But his father didn’t. Long after Anasterian had married Queen Athissa, and Belo’vir had become Grand Magister and therefore given up his status as heir of House Salonar to a younger brother, Valanar was still seeing Illannia. In fact, he’d seen no one else for six hundred years. 

“Your grandparents were getting older,” Astalor’s mother had said, “and so was your father. It was very unusual to be a bachelor at his age.”

* * *

_Valanar stared his parents down. He was tired of being presented with eligible women from all over the kingdom. Even a kaldorei noblewoman had been suggested, and the sister of Queen Athissa!_

_“I wish to marry Illannia,” he said, for possibly the thousandth time. His father sighed, rubbing at his temples as if he had a headache._

_“I’m not going to entertain this any longer, Valanar,” Lord Bloodsworn warned. “You are a Bloodsworn, the_ **_last_ ** _Bloodsworn. You have an obligation to marry and to marry well, to produce heirs to carry on our name and remain by the side of the king. If you do not agree to marry any of the women clamoring for your affections, I will pick one for you. I’ve humored you long enough.”_

_His father was as stubborn as a hawkstrider, a fact that had served him well in his long tenure as King Taldaram’s chief advisor. But Valanar was unshakeable, and he would not be forced._

_“I love her,” he said, and his father snorted._

_“Love is inconsequential. Do you think_ **_Anasterian_ ** _married for love?”_

_And Valanar knew he hadn’t. Knew that although his affections for his queen had grown and might now be called love, Athissa and Anasterian’s marriage had been a political one. Athissa was the niece of the previous Grand Magister, and their marriage had been meant to keep the two families unified as the Grand Magister stepped down and Belo’vir took his place._

_“I love her,” he repeated._

_His father threw up his hands. “Just pick one,” he told his wife. “Your son won’t be happy with any of them_ ﹣ _as if the treaties and political power they would bring mean nothing. Just pick one, and I’ll notify her father.”_

_“You will not!” And Valanar was angry now. His parents weren’t listening. All his life they had allowed him some degree of freedom, but no more. They were treating him as though he were a child. “If I cannot marry Illannia then I will marry no one!”_

_It was his mother who spoke this time. “Don’t be silly,” Lady Bloodsworn chastised. “Any one of these girls would make a fine bride, and you would be lucky to have them. You will marry one of them.”_

_“I will not!” Valanar pounded his fist on the table, and both of them were looking at him now. “I will not,” he repeated, scowling. “If you force me, I will renounce the Bloodsworn name and all its titles. I will renounce my inheritance, my position on the king’s council, and our bloodline will die with me.”_

_His parents were staring at him. “You cannot be serious,” said his father, but his voice shook, with anger or disbelief Valanar didn’t know._

_“I am. Do not test me more than you already have, Father.” He glared at them, could see the wild, panicked thoughts in their heads. His parents were too old now to produce another child, and Valanar had no siblings.
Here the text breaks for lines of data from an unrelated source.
-- pv_equiv track=rewrite | github.com/JDJCREATES/Google-Deepmind-2 | ships-backend/app/graphs/quality_gates.py | check_no_critical_errors
-- ===== SOURCE A (Python) =====
-- from typing import Dict, List, Any, Optional, Callable, Literal
--
-- def check_no_critical_errors(state: Dict[str, Any]) -> bool:
--     """Check if there are no blocking errors."""
--     error_log = state.get("error_log", [])
--
--     # No errors at all
--     if not error_log:
--         return True
--
--     # Check for critical error markers
--     critical_keywords = ["SyntaxError", "ImportError", "ModuleNotFoundError", "CRITICAL"]
--
--     for error in error_log:
--         error_str = str(error).lower()
--         if any(keyword.lower() in error_str for keyword in critical_keywords):
--             return False
--
--     return True
-- ===== SOURCE B (Python) =====
-- def check_no_critical_errors(state):
--     """Check if there are no blocking errors."""
--     critical_keywords = ["SyntaxError", "ImportError", "ModuleNotFoundError", "CRITICAL"]
--     # One combined lowercased text; '\n' separator occurs in no keyword,
--     # so no keyword can match across the boundary of two log entries.
--     blob = "\n".join(str(e).lower() for e in state.get("error_log", []))
--     return not any(k.lower() in blob for k in critical_keywords)
-- ===== Notes on version B (the rewrite author's own statement) =====
-- stated objective: simpler
-- what changed: Instead of looping over log entries and testing every keyword inside each entry with an early return, B joins all lowercased entries into one newline-separated string and tests each keyword once against that single string.
import Mathlib
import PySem

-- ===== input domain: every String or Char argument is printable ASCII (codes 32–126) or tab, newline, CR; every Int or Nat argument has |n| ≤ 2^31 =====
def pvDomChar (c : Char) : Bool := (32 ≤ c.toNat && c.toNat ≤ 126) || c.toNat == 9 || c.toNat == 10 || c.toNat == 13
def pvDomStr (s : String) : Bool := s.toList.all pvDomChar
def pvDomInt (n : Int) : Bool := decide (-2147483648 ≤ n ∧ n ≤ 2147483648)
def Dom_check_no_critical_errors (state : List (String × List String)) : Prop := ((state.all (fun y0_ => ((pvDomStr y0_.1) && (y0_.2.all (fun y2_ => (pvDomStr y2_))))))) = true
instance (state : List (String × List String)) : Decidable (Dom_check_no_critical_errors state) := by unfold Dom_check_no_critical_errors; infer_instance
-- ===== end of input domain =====

-- B joins the lowercased log into one newline-separated string and scans it once per keyword,
-- replacing A's per-entry loop with its early return; objective: simpler.

-- ===== PORT A =====
-- the 'for error in error_log: … return False' loop, with its early return
def pvLoopA (kws : List String) : List String → Bool
  | [] => true
  | e :: rest =>
      if kws.any (fun k => PySem.Str.isIn (PySem.Str.lower k) (PySem.Str.lower e)) then false
      else pvLoopA kws rest

def check_no_critical_errors (state : List (String × List String)) : Bool :=
  let error_log := (List.lookup "error_log" state).getD []
  if error_log.isEmpty then true
  else pvLoopA ["SyntaxError", "ImportError", "ModuleNotFoundError", "CRITICAL"] error_log

-- ===== PORT B =====
def check_no_critical_errors_alt (state : List (String × List String)) : Bool :=
  let blob := PySem.Str.join "\n" (((List.lookup "error_log" state).getD []).map PySem.Str.lower)
  !(["SyntaxError", "ImportError", "ModuleNotFoundError", "CRITICAL"].any
      (fun k => PySem.Str.isIn (PySem.Str.lower k) blob))

-- ===== PRECONDITION & SPEC =====
def Spec_check_no_critical_errors (state : List (String × List String)) (out : Bool) : Prop := out = check_no_critical_errors_alt state
instance (state : List (String × List String)) (out : Bool) : Decidable (Spec_check_no_critical_errors state out) := by unfold Spec_check_no_critical_errors; infer_instance

-- ===== CLAIM (what is proved, stated in full; the proofs are below) =====
def Claim_equal_check_no_critical_errors : Prop := ∀ (state : List (String × List String)), Dom_check_no_critical_errors state → Spec_check_no_critical_errors state (check_no_critical_errors state)

-- ===== LEMMAS AND PROOFS =====

-- a pattern not containing c cannot straddle an occurrence of c
lemma pv_infix_append_cons (p a b : List Char) (c : Char) (hc : c ∉ p) :
    p <:+: a ++ c :: b ↔ p <:+: a ∨ p <:+: b := by
  constructor
  · rintro ⟨s, t, h⟩
    rcases (Nat.lt_or_ge a.length (s.length + p.length)).symm with hle | hmid
    · -- the match lies inside a
      have hsp : s ++ p <+: a ++ c :: b := ⟨t, by simpa [List.append_assoc] using h⟩
      have hpre : s ++ p <+: a :=
        List.prefix_of_prefix_length_le hsp (a.prefix_append _) (by simpa using hle)
      obtain ⟨t', ht'⟩ := hpre
      exact Or.inl ⟨s, t', by simpa [List.append_assoc] using ht'⟩
    rcases (Nat.lt_or_ge s.length (a.length + 1)).symm with hge | hlt
    · -- the match lies inside b
      have hlen : s.length + p.length + t.length = a.length + 1 + b.length := by
        have := congrArg List.length h
        simpa [List.length_append, Nat.add_assoc, Nat.add_comm, Nat.add_left_comm] using this
      have hsuf : p ++ t <:+ a ++ c :: b := ⟨s, by simpa [List.append_assoc] using h⟩
      have hbsuf : b <:+ a ++ c :: b := ⟨a ++ [c], by simp⟩
      have hpt : p ++ t <:+ b := by
        refine List.suffix_of_suffix_length_le hsuf hbsuf ?_
        simp only [List.length_append]
        omega
      obtain ⟨s', hs'⟩ := hpt
      exact Or.inr ⟨s', t, by simpa [List.append_assoc] using hs'⟩
    · -- the occurrence of c at index a.length would lie inside p
      exfalso
      have hq := congrArg (fun l => l[a.length]?) h
      have hrhs : (a ++ c :: b)[a.length]? = some c := by
        rw [List.getElem?_append_right (Nat.le_refl _)]
        simp
      have hslen : s.length ≤ a.length := by omega
      have hlhs : (s ++ p ++ t)[a.length]? = p[a.length - s.length]? := by
        rw [List.getElem?_append_left (by simp only [List.length_append]; omega),
            List.getElem?_append_right hslen]
      have hcp : p[a.length - s.length]? = some c := by
        simp only at hq
        rw [← hlhs, hq, hrhs]
      exact hc (List.mem_of_getElem? hcp)
  · rintro (⟨s, t, h⟩ | ⟨s, t, h⟩)
    · exact ⟨s, t ++ c :: b, by simp [← h, List.append_assoc]⟩
    · exact ⟨a ++ c :: s, t, by simp [← h, List.append_assoc]⟩

-- a nonempty newline-free pattern is in the '\n'-join iff it is in one of the parts
lemma pv_infix_join (p : List Char) (c : Char) (hc : c ∉ p) (hp : p ≠ []) :
    ∀ xss : List (List Char), (p <:+: PySem.Chars.join [c] xss ↔ ∃ cs ∈ xss, p <:+: cs)
  | [] => by
      simp [PySem.Chars.join_nil, List.infix_nil, hp]
  | [x] => by
      simp [PySem.Chars.join_singleton]
  | x :: y :: rest => by
      rw [PySem.Chars.join_cons_cons, List.append_assoc]
      simp only [List.singleton_append]
      rw [pv_infix_append_cons p x _ c hc, pv_infix_join p c hc hp (y :: rest)]
      simp

-- string-level form of pv_infix_join
lemma pv_isIn_join (kw : String) (hc : '\n' ∉ kw.toList) (hp : kw.toList ≠ [])
    (parts : List String) :
    PySem.Str.isIn kw (PySem.Str.join "\n" parts) = parts.any (fun s => PySem.Str.isIn kw s) := by
  rw [Bool.eq_iff_iff, PySem.Str.isIn_iff_infix, PySem.Str.toList_join,
      show ("\n" : String).toList = ['\n'] from rfl,
      pv_infix_join kw.toList '\n' hc hp, List.any_eq_true]
  simp [PySem.Chars.isIn_iff_infix]

-- A's loop returns true iff no entry contains any keyword
lemma pv_loopA_eq (kws : List String) (es : List String) :
    pvLoopA kws es =
      !(es.any (fun e => kws.any (fun k => PySem.Str.isIn (PySem.Str.lower k) (PySem.Str.lower e)))) := by
  induction es with
  | nil => rfl
  | cons e rest ih =>
      by_cases h : (kws.any (fun k => PySem.Str.isIn (PySem.Str.lower k) (PySem.Str.lower e))) = true
      · simp only [pvLoopA, List.any_cons, h, Bool.true_or, Bool.not_true]
        exact if_pos trivial
      · have h' : (kws.any (fun k => PySem.Str.isIn (PySem.Str.lower k) (PySem.Str.lower e))) = false :=
          Bool.eq_false_iff.mpr h
        simp only [pvLoopA, List.any_cons, h', Bool.false_or, ih]
        exact if_neg (by simp)

-- the two nested 'any's commute
lemma pv_any_comm (es kws : List String) (P : String → String → Bool) :
    es.any (fun e => kws.any (fun k => P e k)) = kws.any (fun k => es.any (fun e => P e k)) := by
  rw [Bool.eq_iff_iff]
  simp only [List.any_eq_true]
  exact ⟨fun ⟨e, he, k, hk, h⟩ => ⟨k, hk, e, he, h⟩, fun ⟨k, hk, e, he, h⟩ => ⟨e, he, k, hk, h⟩⟩

-- both programs on the extracted error_log
lemma pv_main (l : List String) :
    (if l.isEmpty then true
     else pvLoopA ["SyntaxError", "ImportError", "ModuleNotFoundError", "CRITICAL"] l) =
    !(["SyntaxError", "ImportError", "ModuleNotFoundError", "CRITICAL"].any
        (fun k => PySem.Str.isIn (PySem.Str.lower k) (PySem.Str.join "\n" (l.map PySem.Str.lower)))) := by
  cases l with
  | nil => decide
  | cons x xs =>
      rw [List.isEmpty_cons, if_neg (by decide), pv_loopA_eq,
          pv_any_comm (x :: xs) _ (fun e k => PySem.Str.isIn (PySem.Str.lower k) (PySem.Str.lower e))]
      simp only [List.any_cons, List.any_nil]
      rw [pv_isIn_join _ (by decide) (by decide), pv_isIn_join _ (by decide) (by decide),
          pv_isIn_join _ (by decide) (by decide), pv_isIn_join _ (by decide) (by decide)]
      simp only [List.any_map]
      rfl

-- ===== VERDICT (by name: the statement is the Claim_ definition above) =====
theorem check_no_critical_errors_spec : Claim_equal_check_no_critical_errors := by
  intro state _
  show check_no_critical_errors state = check_no_critical_errors_alt state
  simp only [check_no_critical_errors, check_no_critical_errors_alt]
  exact pv_main _
-- pv_equiv track=rewrite | github.com/quixoteji/Leetcode | 302.smallest-rectangle-enclosing-black-pixels.py | searchRows
-- ===== SOURCE A (Python) =====
-- def searchRows(image, i, j, opt):
--     while i != j:
--         m = (i + j) // 2
--         if ('1' in image[m]) == opt:
--             j = m
--         else:
--             i = m + 1
--     return i
-- ===== SOURCE B (Python) =====
-- def searchRows(image, i, j, opt):
--     def go(lo, n):
--         if n == 0:
--             return lo
--         k = n // 2
--         m = lo + k
--         if ('1' in image[m]) == opt:
--             return go(lo, k)
--         return go(m + 1, n - k - 1)
--     return go(i, j - i)
-- ===== Notes on version B (the rewrite author's own statement) =====
-- stated objective: alternative
-- what changed: B reformulates the bisection as recursion on the LENGTH of the remaining range: go(lo, n) keeps only the left bound and a count, with base case n == 0 and midpoint lo + n//2, instead of A's while loop mutating both bounds i and j with midpoint (i + j) // 2.
-- outside the precondition, e.g. on searchRows(['0', '1', '1'], 0, 5, True): A returns 1, B returns 1
import Mathlib
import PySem

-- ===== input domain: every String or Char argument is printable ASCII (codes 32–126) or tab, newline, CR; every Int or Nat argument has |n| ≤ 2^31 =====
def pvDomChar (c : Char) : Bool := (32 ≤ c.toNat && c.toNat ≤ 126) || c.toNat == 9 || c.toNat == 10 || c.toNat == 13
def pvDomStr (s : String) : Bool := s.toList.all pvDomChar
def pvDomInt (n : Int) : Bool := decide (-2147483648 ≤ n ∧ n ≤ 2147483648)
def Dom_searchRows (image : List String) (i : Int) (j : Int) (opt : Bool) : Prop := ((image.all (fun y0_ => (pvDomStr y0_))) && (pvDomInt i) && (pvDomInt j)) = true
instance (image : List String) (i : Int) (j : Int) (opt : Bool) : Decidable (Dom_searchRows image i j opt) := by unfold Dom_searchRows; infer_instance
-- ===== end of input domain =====

-- B recurses on the length of the remaining range (lo, n) with midpoint lo + n//2, instead of A's while loop over both bounds (alternative decomposition; same result).


-- ===== PORT A =====
-- A's while loop as fuel-bounded tail recursion over the state (i, j); fuel (j-i).toNat+1
-- only makes the loop total (inside Pre_ each step shrinks j-i by at least 1, so fuel never runs out).
def searchRowsLoop (image : List String) (opt : Bool) : Nat → Int → Int → Int
  | 0, i, _ => i
  | fuel+1, i, j =>
    if i = j then i
    else
      let m := PySem.Int.floordiv (i + j) 2
      if PySem.Str.isIn "1" ((PySem.List.pyGet? image m).getD "") = opt then
        searchRowsLoop image opt fuel i m
      else
        searchRowsLoop image opt fuel (m + 1) j

def searchRows (image : List String) (i : Int) (j : Int) (opt : Bool) : Int :=
  searchRowsLoop image opt ((j - i).toNat + 1) i j

-- ===== PORT B =====
-- Source B's inner 'go lo n': recursion on the Nat length n of the remaining range.
def searchRowsGo (image : List String) (opt : Bool) : Int → Nat → Int
  | lo, 0 => lo
  | lo, Nat.succ p =>
    let k := (p + 1) / 2
    let m := lo + (k : Int)
    if PySem.Str.isIn "1" ((PySem.List.pyGet? image m).getD "") = opt then
      searchRowsGo image opt lo k
    else
      searchRowsGo image opt (m + 1) (p + 1 - k - 1)
  decreasing_by all_goals omega

def searchRows_alt (image : List String) (i : Int) (j : Int) (opt : Bool) : Int :=
  searchRowsGo image opt i (j - i).toNat

-- ===== PRECONDITION & SPEC =====
-- Pre_ excludes i > j (A's while loop never terminates there) and bisection ranges reaching
-- outside Python's valid index range (IndexError on image[m]); it keeps the sufficient
-- closed-form bound -len <= i and j <= len when i < j, which also excludes rare inputs whose
-- bisection path happens to stay in range (A and B return the same value there; see cites).
def Pre_searchRows (image : List String) (i : Int) (j : Int) (opt : Bool) : Prop :=
  i = j ∨ (i < j ∧ -(image.length : Int) ≤ i ∧ j ≤ (image.length : Int))
instance (image : List String) (i : Int) (j : Int) (opt : Bool) : Decidable (Pre_searchRows image i j opt) := by unfold Pre_searchRows; infer_instance

def pvWitness_searchRows : List String × Int × Int × Bool := (["01", "00", "10"], 0, 3, true)

def Spec_searchRows (image : List String) (i : Int) (j : Int) (opt : Bool) (out : Int) : Prop := out = searchRows_alt image i j opt
instance (image : List String) (i : Int) (j : Int) (opt : Bool) (out : Int) : Decidable (Spec_searchRows image i j opt out) := by unfold Spec_searchRows; infer_instance

-- ===== CLAIM (what is proved, stated in full; the proofs are below) =====
def Claim_equal_searchRows : Prop := ∀ (image : List String) (i : Int) (j : Int) (opt : Bool), Dom_searchRows image i j opt → Pre_searchRows image i j opt → Spec_searchRows image i j opt (searchRows image i j opt)

-- ===== LEMMAS AND PROOFS =====

-- With j = i + n (n = length of the range), A's midpoint (i + j) // 2 is exactly B's i + n/2.
theorem mid_eq (i : Int) (n : Nat) :
    PySem.Int.floordiv (i + (i + (n : Int))) 2 = i + ((n / 2 : Nat) : Int) := by
  rw [PySem.Int.floordiv_eq_ediv_of_pos (by omega)]
  omega

-- The loop with enough fuel computes go on the range length.
theorem loop_eq_go (image : List String) (opt : Bool) :
    ∀ (f : Nat) (i j : Int), i ≤ j → (j - i).toNat < f →
      searchRowsLoop image opt f i j = searchRowsGo image opt i (j - i).toNat := by
  intro f
  induction f with
  | zero => intro i j _ h; omega
  | succ f ih =>
    intro i j hij hf
    by_cases heq : i = j
    · subst heq
      simp [searchRowsLoop, searchRowsGo]
    · have hlt : i < j := lt_of_le_of_ne hij heq
      obtain ⟨p, hp⟩ : ∃ p : Nat, (j - i).toNat = p + 1 := ⟨(j - i).toNat - 1, by omega⟩
      have hj : j = i + ((p : Int) + 1) := by omega
      rw [hp]
      simp only [searchRowsLoop, if_neg heq, searchRowsGo]
      have hm : PySem.Int.floordiv (i + j) 2 = i + (((p + 1) / 2 : Nat) : Int) := by
        have := mid_eq i (p + 1)
        rw [hj]; push_cast at this ⊢; omega
      rw [hm]
      split_ifs with hc
      · rw [ih i (i + (((p + 1) / 2 : Nat) : Int)) (by omega) (by omega)]
        congr 1
        omega
      · rw [ih (i + (((p + 1) / 2 : Nat) : Int) + 1) j (by omega) (by omega)]
        congr 1
        omega

-- ===== VERDICT (by name: the statement is the Claim_ definition above) =====
theorem searchRows_spec : Claim_equal_searchRows := by
  intro image i j opt _ hpre
  unfold Spec_searchRows searchRows searchRows_alt
  have hij : i ≤ j := by rcases hpre with h | h; omega; omega
  exact loop_eq_go image opt _ i j hij (by omega)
His father had two brothers, but both had only girls, married to nobles and no longer bearing the Bloodsworn name. And his grandfather had had no siblings at all. His refusal to marry would mean the end of House Bloodsworn, the breaking of the sacred covenant created by their ancestor and Dath’Remar Sunstrider. It meant a vacuum of power within the government as other, less devoted men fought for his position, men whose intentions were not necessarily good, men whose families had not been blessed by the phoenix god Al'ar. It meant their vast fortune reverting to the state, and the death of everything they had worked towards for the past seven thousand years._

_Valanar had seen no one else for six hundred years. Illannia’s was the only bed he shared, the only quarters he visited. Nobles and Convocation members and even foreign royalty had thrown their daughters and nieces and cousins at him for six hundred years, and he had ignored absolutely all of them. If Anasterian himself, his best friend and king, ordered him to take one of them in marriage, he would refuse._

_“Do you dare risk it?”_

* * *

“And then Father threatened them, and they said yes!” Astalor had exclaimed. He was only a boy, did not understand the severity of his father’s past words.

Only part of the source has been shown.